▸ Work to be completed
From the entries that follow, pick out all lines holding "unfold".

▸ Records for this task

-- pv_equiv track=rewrite | github.com/avatarDD/zapret-gui | core/hosts_manager.py | _find_gui_block
-- ===== SOURCE A (Python) =====
-- MARKER_BEGIN = "# === ZAPRET-GUI BEGIN ==="
--
-- MARKER_END = "# === ZAPRET-GUI END ==="
--
-- def _find_gui_block(text):
--     """
--     Найти позиции GUI-блока в тексте.
--     Возвращает (begin_idx, end_idx) — индексы строк-маркеров,
--     или (None, None) если маркеров нет.
--     """
--     lines = text.splitlines()
--     begin_idx = None
--     end_idx = None
--
--     for i, line in enumerate(lines):
--         stripped = line.strip()
--         if stripped == MARKER_BEGIN:
--             begin_idx = i
--         elif stripped == MARKER_END:
--             end_idx = i
--             break
--
--     return begin_idx, end_idx
-- ===== SOURCE B (Python) =====
-- MARKER_BEGIN = "# === ZAPRET-GUI BEGIN ==="
--
-- MARKER_END = "# === ZAPRET-GUI END ==="
--
-- def _find_gui_block(text):
--     # Strip all lines once; locate the first END marker, then search backwards
--     # for the last BEGIN marker strictly before it (whole list if no END).
--     stripped = [line.strip() for line in text.splitlines()]
--     try:
--         end_idx = stripped.index(MARKER_END)
--     except ValueError:
--         end_idx = None
--     prefix = stripped if end_idx is None else stripped[:end_idx]
--     begin_idx = None
--     for j in range(len(prefix) - 1, -1, -1):
--         if prefix[j] == MARKER_BEGIN:
--             begin_idx = j
--             break
--     return begin_idx, end_idx
-- ===== Notes on version B (the rewrite author's own statement) =====
-- stated objective: alternative
-- what changed: A's single forward loop with a mutable begin_idx and a break is replaced by a locate-then-search decomposition: strip all lines once, find the first END marker by list.index, then scan backwards through the prefix before it for the last BEGIN marker.
import Mathlib
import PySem

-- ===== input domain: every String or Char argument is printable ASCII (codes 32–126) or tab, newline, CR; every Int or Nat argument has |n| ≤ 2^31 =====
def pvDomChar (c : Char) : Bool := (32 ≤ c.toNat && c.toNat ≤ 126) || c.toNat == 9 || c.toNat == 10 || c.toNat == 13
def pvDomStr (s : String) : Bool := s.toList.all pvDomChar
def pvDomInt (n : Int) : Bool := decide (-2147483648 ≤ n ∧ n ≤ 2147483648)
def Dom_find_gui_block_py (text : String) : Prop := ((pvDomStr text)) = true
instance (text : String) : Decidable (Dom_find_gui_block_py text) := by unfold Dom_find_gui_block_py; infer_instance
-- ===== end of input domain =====

-- B replaces A's single forward loop-with-break by a different decomposition:
-- strip all lines once, locate the first END marker with an index search, then
-- scan BACKWARDS through the prefix before it for the last BEGIN marker (objective: alternative).

def pvMarkerBegin : String := "# === ZAPRET-GUI BEGIN ==="
def pvMarkerEnd : String := "# === ZAPRET-GUI END ==="

-- ===== PORT A =====
-- A's for-loop over enumerate(lines) with mutable begin_idx and a break at the first END marker.
def pvLoopA : List String → Int → Option Int → Option Int × Option Int
  | [], _, b => (b, none)
  | line :: rest, i, b =>
    let stripped := PySem.Str.strip line
    if stripped = pvMarkerBegin then pvLoopA rest (i + 1) (some i)
    else if stripped = pvMarkerEnd then (b, some i)
    else pvLoopA rest (i + 1) b

def find_gui_block_py (text : String) : Option Int × Option Int :=
  pvLoopA (PySem.Str.splitlines text) 0 none

-- ===== PORT B =====
-- B's backward for-loop 'for j in range(len(prefix)-1, -1, -1): …break', as a
-- recursion over the reversed prefix carrying the Python index j.
def pvRevFind : List String → Int → Option Int
  | [], _ => none
  | s :: rest, j => if s = pvMarkerBegin then some j else pvRevFind rest (j - 1)

def find_gui_block_py_alt (text : String) : Option Int × Option Int :=
  let stripped := (PySem.Str.splitlines text).map PySem.Str.strip
  let end_idx : Option Nat := PySem.List.index? stripped pvMarkerEnd
  let pre : List String := match end_idx with
    | none => stripped
    | some k => stripped.take k
  let begin_idx := pvRevFind pre.reverse ((pre.length : Int) - 1)
  (begin_idx, end_idx.map (fun k => (k : Int)))

-- ===== PRECONDITION & SPEC =====
def Spec_find_gui_block_py (text : String) (out : Option Int × Option Int) : Prop := out = find_gui_block_py_alt text
instance (text : String) (out : Option Int × Option Int) : Decidable (Spec_find_gui_block_py text out) := by unfold Spec_find_gui_block_py; infer_instance

-- ===== CLAIM (what is proved, stated in full; the proofs are below) =====
def Claim_equal_find_gui_block_py : Prop := ∀ (text : String), Dom_find_gui_block_py text → Spec_find_gui_block_py text (find_gui_block_py text)

-- ===== LEMMAS AND PROOFS =====

-- B's core, generalized over the start index i and the begin-accumulator fallback b.
def pvBCore (ls : List String) (i : Int) (b : Option Int) : Option Int × Option Int :=
  let e : Option Nat := PySem.List.index? ls pvMarkerEnd
  let pre : List String := match e with
    | none => ls
    | some k => ls.take k
  let r := pvRevFind pre.reverse ((pre.length : Int) - 1)
  ((match r with | some j => some (i + j) | none => b), e.map (fun k => i + (k : Int)))

theorem pvRevFind_shift (l : List String) (j : Int) :
    pvRevFind l (j + 1) = (pvRevFind l j).map (· + 1) := by
  induction l generalizing j with
  | nil => simp [pvRevFind]
  | cons s rest ih =>
    simp only [pvRevFind]
    split_ifs with h
    · simp
    · have := ih (j - 1)
      simpa [show j + 1 - 1 = (j - 1) + 1 by ring] using this

theorem pvRevFind_append_single (l : List String) (s : String) (j : Int) :
    pvRevFind (l ++ [s]) j =
      match pvRevFind l j with
      | some v => some v
      | none => if s = pvMarkerBegin then some (j - l.length) else none := by
  induction l generalizing j with
  | nil => simp [pvRevFind]
  | cons x rest ih =>
    simp only [List.cons_append, pvRevFind]
    by_cases h : x = pvMarkerBegin
    · simp [h]
    · simp only [if_neg h]
      rw [ih (j - 1)]
      cases pvRevFind rest (j - 1) with
      | some v => rfl
      | none =>
        simp only [List.length_cons]
        split_ifs with hs
        · congr 1; push_cast; ring
        · rfl

-- the last-BEGIN search over the prefix, with the head element peeled off
theorem pvRevFind_peel (s : String) (ls : List String) :
    pvRevFind (s :: ls).reverse (((s :: ls).length : Int) - 1) =
      match pvRevFind ls.reverse ((ls.length : Int) - 1) with
      | some v => some (v + 1)
      | none => if s = pvMarkerBegin then some 0 else none := by
  have h1 : (s :: ls).reverse = ls.reverse ++ [s] := by simp
  have h2 : (((s :: ls).length : Int) - 1) = ((ls.length : Int) - 1) + 1 := by
    push_cast [List.length_cons]; ring
  rw [h1, h2, pvRevFind_shift, pvRevFind_append_single]
  cases pvRevFind ls.reverse ((ls.length : Int) - 1) with
  | some v => simp
  | none => split_ifs <;> simp

theorem pvBCore_cons_end (ls : List String) (i : Int) (b : Option Int) :
    pvBCore (pvMarkerEnd :: ls) i b = (b, some i) := by
  simp only [pvBCore]
  rw [PySem.List.index?_cons_self]
  simp [pvRevFind]

theorem pvBCore_cons (s : String) (ls : List String) (i : Int) (b : Option Int)
    (hNE : s ≠ pvMarkerEnd) :
    pvBCore (s :: ls) i b
      = pvBCore ls (i + 1) (if s = pvMarkerBegin then some i else b) := by
  simp only [pvBCore]
  rw [PySem.List.index?_cons_of_ne _ hNE]
  cases hE : PySem.List.index? ls pvMarkerEnd with
  | none =>
    simp only [Option.map_none]
    rw [pvRevFind_peel]
    cases pvRevFind ls.reverse ((ls.length : Int) - 1) with
    | some v =>
      simp only [Prod.mk.injEq]
      refine ⟨by congr 1; ring, by simp⟩
    | none =>
      simp only [Prod.mk.injEq]
      refine ⟨?_, by simp⟩
      split_ifs with hs
      · simp
      · rfl
  | some k =>
    obtain ⟨hk, -, -⟩ := PySem.List.getElem_of_index?_eq_some hE
    have htake : (s :: ls).take (k + 1) = s :: ls.take k := by simp
    simp only [Option.map_some, htake]
    rw [pvRevFind_peel]
    have hlen : (ls.take k).length = k := by
      simp [Nat.min_eq_left (Nat.le_of_lt hk)]
    rw [hlen]
    cases pvRevFind (ls.take k).reverse ((k : Int) - 1) with
    | some v =>
      simp only [Prod.mk.injEq]
      refine ⟨by congr 1; ring, by simp; ring⟩
    | none =>
      simp only [Prod.mk.injEq]
      refine ⟨?_, by simp; ring⟩
      split_ifs with hs
      · simp
      · rfl

theorem pvMain (lines : List String) (i : Int) (b : Option Int) :
    pvLoopA lines i b = pvBCore (lines.map PySem.Str.strip) i b := by
  induction lines generalizing i b with
  | nil => simp [pvLoopA, pvBCore, PySem.List.index?, pvRevFind]
  | cons line rest ih =>
    simp only [List.map_cons, pvLoopA]
    by_cases hB : PySem.Str.strip line = pvMarkerBegin
    · have hNE : PySem.Str.strip line ≠ pvMarkerEnd := by rw [hB]; decide
      rw [if_pos hB, ih, pvBCore_cons _ _ _ _ hNE, if_pos hB]
    · by_cases hE : PySem.Str.strip line = pvMarkerEnd
      · rw [if_neg hB, if_pos hE, hE, pvBCore_cons_end]
      · rw [if_neg hB, if_neg hE, ih, pvBCore_cons _ _ _ _ hE, if_neg hB]

theorem pvAlt_eq_core (text : String) :
    find_gui_block_py_alt text
      = pvBCore ((PySem.Str.splitlines text).map PySem.Str.strip) 0 none := by
  simp only [find_gui_block_py_alt, pvBCore]
  cases hE : PySem.List.index? ((PySem.Str.splitlines text).map PySem.Str.strip) pvMarkerEnd with
  | none =>
    simp only
    cases pvRevFind (((PySem.Str.splitlines text).map PySem.Str.strip)).reverse
        ((((PySem.Str.splitlines text).map PySem.Str.strip).length : Int) - 1) <;> simp
  | some k =>
    simp only
    cases pvRevFind ((((PySem.Str.splitlines text).map PySem.Str.strip)).take k).reverse
        (((((PySem.Str.splitlines text).map PySem.Str.strip).take k).length : Int) - 1) <;> simp

-- ===== VERDICT (by name: the statement is the Claim_ definition above) =====
theorem find_gui_block_py_spec : Claim_equal_find_gui_block_py := by
  intro text _
  show find_gui_block_py text = find_gui_block_py_alt text
  rw [find_gui_block_py, pvMain, pvAlt_eq_core]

▸ Answer to the problem
instance (text : String) : Decidable (Dom_find_gui_block_py text) := by unfold Dom_find_gui_block_py; infer_instance
instance (text : String) (out : Option Int × Option Int) : Decidable (Spec_find_gui_block_py text out) := by unfold Spec_find_gui_block_py; infer_instance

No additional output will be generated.